13. The non-transitory computer readable medium of claim 11, wherein:
the representation of the first relative attitude estimate corresponding to the first
time instant is a quaternion;
the method further comprises the step of updating a value of a quaternion norm to
1; and
the step of computing an updated system state vector based at least in part on the
first system state vector estimate, the body angular velocity vector measurement,
and the implement angular velocity vector measurement is further based at least in
part on the updated value of the quaternion norm.
14. The non-transitory computer readable medium of claim 11, wherein:
the method further comprises the step of determining that a relative angular velocity
of the implement with respect to the vehicle body has a zero value; and
the step of computing an updated system state vector based at least in part on the
first system state vector estimate, the body angular velocity vector measurement,
and the implement angular velocity vector measurement is further based at least in
part on the relative angular velocity with the zero value.
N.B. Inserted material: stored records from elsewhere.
-- pv_equiv track=rewrite | github.com/cnash6/advent | 2018/p02.py | checkBox
-- ===== SOURCE A (Python) =====
-- def checkBox(box):
--     chars = {}
--     two = False
--     three = False
--     for c in box:
--         if c in chars:
--             chars[c] += 1
--         else:
--             chars[c] = 1
--     for k in chars:
--         if chars[k] is 2:
--             two = True
--         if chars[k] is 3:
--             three = True
--     return (two, three)
-- ===== SOURCE B (Python) =====
-- def checkBox(box):
--     two = three = False
--     s = sorted(box)
--     i = 0
--     n = len(s)
--     while i < n:
--         c = s[i]
--         j = i
--         while j < n and s[j] == c:
--             j += 1
--         if j - i == 2:
--             two = True
--         if j - i == 3:
--             three = True
--         i = j
--     return (two, three)
-- ===== Notes on version B (the rewrite author's own statement) =====
-- stated objective: alternative
-- what changed: Replaces the hash-table character counter plus key scan with a sort-then-group pass: sort the characters, walk the sorted list measuring each run of equal adjacent characters, and set the two/three flags from the run lengths.
import Mathlib
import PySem

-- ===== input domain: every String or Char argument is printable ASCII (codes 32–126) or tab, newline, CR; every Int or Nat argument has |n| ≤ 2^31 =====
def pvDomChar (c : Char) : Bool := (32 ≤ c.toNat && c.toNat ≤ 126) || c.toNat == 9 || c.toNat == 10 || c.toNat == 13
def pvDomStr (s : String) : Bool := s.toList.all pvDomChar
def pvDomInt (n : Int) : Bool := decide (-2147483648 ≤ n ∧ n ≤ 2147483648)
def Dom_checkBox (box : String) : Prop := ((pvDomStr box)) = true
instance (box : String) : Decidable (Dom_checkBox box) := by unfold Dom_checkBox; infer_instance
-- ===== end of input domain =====

-- B replaces A's hash-table character counter + key scan with a sort-then-group-runs pass (alternative algorithm, same results).


-- ===== PORT A =====
-- chars = {}; for c in box: chars[c] = chars[c] + 1 if c in chars else 1;
-- then for k in chars: set the flags on count 2 / 3 (CPython's small-int caching makes A's `is 2`/`is 3` equality tests here)
def checkBox (box : String) : Bool × Bool :=
  let chars : PySem.Dict Char Int :=
    box.toList.foldl
      (fun d c => if d.contains c then d.insert c (d.getD c 0 + 1) else d.insert c 1)
      PySem.Dict.empty
  chars.keys.foldl
    (fun tt k =>
      ((if chars.getD k 0 == 2 then true else tt.1),
       (if chars.getD k 0 == 3 then true else tt.2)))
    (false, false)

-- ===== PORT B =====
-- the grouping loop of Source B: at each step the inner `while s[j] == c` scan reads the run of characters
-- equal to the first remaining one (= takeWhile), the flags are set from its length, and `i = j` skips past it (= dropWhile)
def groupRuns : List Char → Bool → Bool → Bool × Bool
  | [], two, three => (two, three)
  | c :: t, two, three =>
    let run := (List.takeWhile (· == c) (c :: t)).length
    let rest := List.dropWhile (· == c) (c :: t)
    groupRuns rest (if run == 2 then true else two) (if run == 3 then true else three)
  termination_by s _ _ => s.length
  decreasing_by
    simp only [List.dropWhile_cons, beq_self_eq_true, if_true]
    exact Nat.lt_succ_of_le (List.length_dropWhile_le _ _)

def checkBox_alt (box : String) : Bool × Bool :=
  groupRuns (PySem.List.sorted box.toList (fun c => c) false) false false

-- ===== PRECONDITION & SPEC =====
def Spec_checkBox (box : String) (out : Bool × Bool) : Prop := out = checkBox_alt box
instance (box : String) (out : Bool × Bool) : Decidable (Spec_checkBox box out) := by unfold Spec_checkBox; infer_instance

-- ===== CLAIM (what is proved, stated in full; the proofs are below) =====
def Claim_equal_checkBox : Prop := ∀ (box : String), Dom_checkBox box → Spec_checkBox box (checkBox box)

-- ===== LEMMAS AND PROOFS =====

-- A's counting-loop body is exactly the Counter update step
lemma stepA_eq_modify (d : PySem.Dict Char Int) (c : Char) :
    (if d.contains c then d.insert c (d.getD c 0 + 1) else d.insert c 1)
      = d.modify c 0 (· + 1) := by
  by_cases h : d.contains c = true
  · simp [h, PySem.Dict.modify]
  · simp only [Bool.not_eq_true] at h
    simp [h, PySem.Dict.modify, PySem.Dict.getD_of_not_contains d 0 h]

-- A's flag-setting fold returns "initial flag or some key satisfies the test"
lemma flag_fold (ys : List Char) (p q : Char → Bool) (a b : Bool) :
    ys.foldl
      (fun tt k => ((if p k then true else tt.1), (if q k then true else tt.2)))
      (a, b) = (a || ys.any p, b || ys.any q) := by
  induction ys generalizing a b with
  | nil => simp
  | cons y ys ih =>
    simp only [List.foldl_cons, List.any_cons, ih]
    by_cases hp : p y = true <;> by_cases hq : q y = true <;> simp [hp, hq]

-- "some key of the counter has count m" stated over the underlying list
lemma any_count (l : List Char) (mi : Int) (m : Nat) (hm : mi = (m : Int)) :
    (PySem.Set.ofList l).any (fun k => ((PySem.Dict.counter l).getD k 0 == mi))
      = decide (∃ x ∈ l, l.count x = m) := by
  subst hm
  rw [Bool.eq_iff_iff]
  simp only [List.any_eq_true, PySem.Set.mem_ofList, PySem.Dict.getD_counter,
    beq_iff_eq, decide_eq_true_eq, Nat.cast_inj]

-- evaluation of port A: a flag is set iff some character occurs exactly 2 (resp. 3) times
lemma checkBox_eval (box : String) :
    checkBox box = (decide (∃ x ∈ box.toList, box.toList.count x = 2),
                    decide (∃ x ∈ box.toList, box.toList.count x = 3)) := by
  unfold checkBox
  have hstep : (fun (d : PySem.Dict Char Int) (c : Char) =>
      if d.contains c then d.insert c (d.getD c 0 + 1) else d.insert c 1)
      = (fun d c => d.modify c 0 (· + 1)) := by
    funext d c; exact stepA_eq_modify d c
  rw [hstep, ← PySem.Dict.counter_eq_foldl, flag_fold, PySem.Dict.keys_counter]
  simp only [Bool.false_or]
  rw [any_count box.toList 2 2 (by norm_num), any_count box.toList 3 3 (by norm_num)]

-- core lemma for B: grouping the runs of a sorted list reads off the multiplicities
set_option maxHeartbeats 1000000 in
lemma groupRuns_eval : ∀ (n : Nat) (s : List Char), s.length ≤ n → s.Pairwise (· ≤ ·) →
    ∀ two three : Bool,
    groupRuns s two three
      = (two || decide (∃ x ∈ s, s.count x = 2),
         three || decide (∃ x ∈ s, s.count x = 3)) := by
  intro n
  induction n with
  | zero =>
    intro s hlen _ two three
    have : s = [] := List.eq_nil_of_length_eq_zero (Nat.le_zero.mp hlen)
    subst this; simp [groupRuns]
  | succ n ih =>
    intro s hlen hs two three
    match s with
    | [] => simp [groupRuns]
    | c :: t =>
      rw [groupRuns]
      set k := List.takeWhile (· == c) (c :: t) with hk
      set rest := List.dropWhile (· == c) (c :: t) with hrest
      have hsplit : k ++ rest = c :: t := List.takeWhile_append_dropWhile
      have hrest_t : rest = List.dropWhile (· == c) t := by
        simp [hrest]
      have hrest_sorted : rest.Pairwise (· ≤ ·) :=
        List.Pairwise.sublist (hrest ▸ List.dropWhile_sublist _) hs
      -- every element left after the run is strictly above c (so c is exhausted by the run)
      have hgt : ∀ x ∈ rest, c < x := by
        cases hr : rest with
        | nil => simp
        | cons h r =>
          have hph : ((h == c) : Bool) = false := by
            have := List.head_dropWhile_not (· == c) (l := (c :: t)) (by simp [← hrest, hr])
            simpa [← hrest, hr] using this
          have hhne : h ≠ c := by simpa using hph
          have hht : h ∈ t := by
            have : h ∈ rest := by simp [hr]
            exact (List.Sublist.mem this (hrest_t ▸ List.dropWhile_sublist _))
          have hch : c < h := lt_of_le_of_ne (List.rel_of_pairwise_cons hs hht) (Ne.symm hhne)
          intro x hx
          rcases List.mem_cons.mp hx with rfl | hx
          · exact hch
          · exact lt_of_lt_of_le hch (List.rel_of_pairwise_cons (hr ▸ hrest_sorted) hx)
      have hnotmem : c ∉ rest := fun h => absurd rfl (ne_of_gt (hgt c h))
      have hkall : ∀ x ∈ k, x = c := by
        intro x hx
        simpa using List.mem_takeWhile_imp hx
      have hcount_c : (c :: t).count c = k.length := by
        rw [← hsplit, List.count_append]
        rw [List.count_eq_zero.mpr hnotmem, List.count_eq_length.mpr (fun b hb => (hkall b hb).symm)]
        simp
      have hcount_rest : ∀ x ∈ rest, (c :: t).count x = rest.count x := by
        intro x hx
        have hxc : x ≠ c := ne_of_gt (hgt x hx)
        rw [← hsplit, List.count_append, List.count_eq_zero.mpr, Nat.zero_add]
        intro hxk; exact hxc (hkall x hxk)
      -- a character of count m is either c itself (count = run length) or lives in the remainder
      have hex : ∀ m : Nat, (∃ x ∈ c :: t, (c :: t).count x = m) ↔
          (k.length = m ∨ ∃ x ∈ rest, rest.count x = m) := by
        intro m
        constructor
        · rintro ⟨x, hx, hcnt⟩
          rw [← hsplit] at hx
          rcases List.mem_append.mp hx with hx | hx
          · left
            have hxc := hkall x hx; subst hxc
            rw [hcount_c] at hcnt; exact hcnt
          · right; exact ⟨x, hx, by rw [← hcount_rest x hx]; exact hcnt⟩
        · rintro (hm | ⟨x, hx, hcnt⟩)
          · exact ⟨c, List.mem_cons_self, by rw [hcount_c]; exact hm⟩
          · refine ⟨x, ?_, by rw [hcount_rest x hx]; exact hcnt⟩
            rw [← hsplit]; exact List.mem_append.mpr (Or.inr hx)
      have hlen' : rest.length ≤ n := by
        have h1 : rest.length ≤ t.length := hrest_t ▸ List.length_dropWhile_le _ _
        have h2 : t.length ≤ n := by simpa using Nat.le_of_succ_le_succ (by simpa using hlen)
        omega
      rw [ih rest hlen' hrest_sorted]
      have h2 := hex 2
      have h3 := hex 3
      simp only [Prod.mk.injEq]
      have hif : ∀ (b x : Bool), (if b = true then true else x) = (b || x) := by decide
      refine ⟨?_, ?_⟩
      · rw [hif (k.length == 2) two, Bool.eq_iff_iff]
        simp only [Bool.or_eq_true, decide_eq_true_eq, beq_iff_eq, h2]
        tauto
      · rw [hif (k.length == 3) three, Bool.eq_iff_iff]
        simp only [Bool.or_eq_true, decide_eq_true_eq, beq_iff_eq, h3]
        tauto

-- evaluation of port B: sorting permutes, so the same multiplicities are read off
lemma checkBox_alt_eval (box : String) :
    checkBox_alt box = (decide (∃ x ∈ box.toList, box.toList.count x = 2),
                        decide (∃ x ∈ box.toList, box.toList.count x = 3)) := by
  unfold checkBox_alt
  set s := PySem.List.sorted box.toList (fun c => c) false with hsdef
  have hperm : s.Perm box.toList := PySem.List.sorted_perm _ _ _
  have hpw : s.Pairwise (· ≤ ·) := by
    simpa using PySem.List.sorted_pairwise box.toList (fun c => c)
  rw [groupRuns_eval s.length s le_rfl hpw]
  simp only [Bool.false_or]
  have hiff : ∀ m : Nat, (∃ x ∈ s, s.count x = m) ↔ (∃ x ∈ box.toList, box.toList.count x = m) := fun m =>
    ⟨fun ⟨x, hx, hc⟩ => ⟨x, hperm.mem_iff.mp hx, by rw [← hperm.count_eq]; exact hc⟩,
     fun ⟨x, hx, hc⟩ => ⟨x, hperm.mem_iff.mpr hx, by rw [hperm.count_eq]; exact hc⟩⟩
  simp only [Prod.mk.injEq]
  refine ⟨?_, ?_⟩ <;> rw [Bool.eq_iff_iff] <;> simp only [decide_eq_true_eq] <;>
    [exact hiff 2; exact hiff 3]

-- ===== VERDICT (by name: the statement is the Claim_ definition above) =====
theorem checkBox_spec : Claim_equal_checkBox := by
  intro box _
  unfold Spec_checkBox
  rw [checkBox_eval, checkBox_alt_eval]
15. The non-transitory computer readable medium of claim 11, wherein:
the at least one body gyro mounted on the vehicle body is selected from the group
consisting of:
one body gyro mounted on the vehicle body;
two orthogonally-mounted body gyros mounted on the vehicle body; and
three orthogonally-mounted body gyros mounted on the vehicle body; and
the at least one implement gyro mounted on the implement is selected from the group
consisting of:
one implement gyro mounted on the implement;
two orthogonally-mounted implement gyros mounted on the implement; and
three orthogonally-mounted implement gyros mounted on the implement.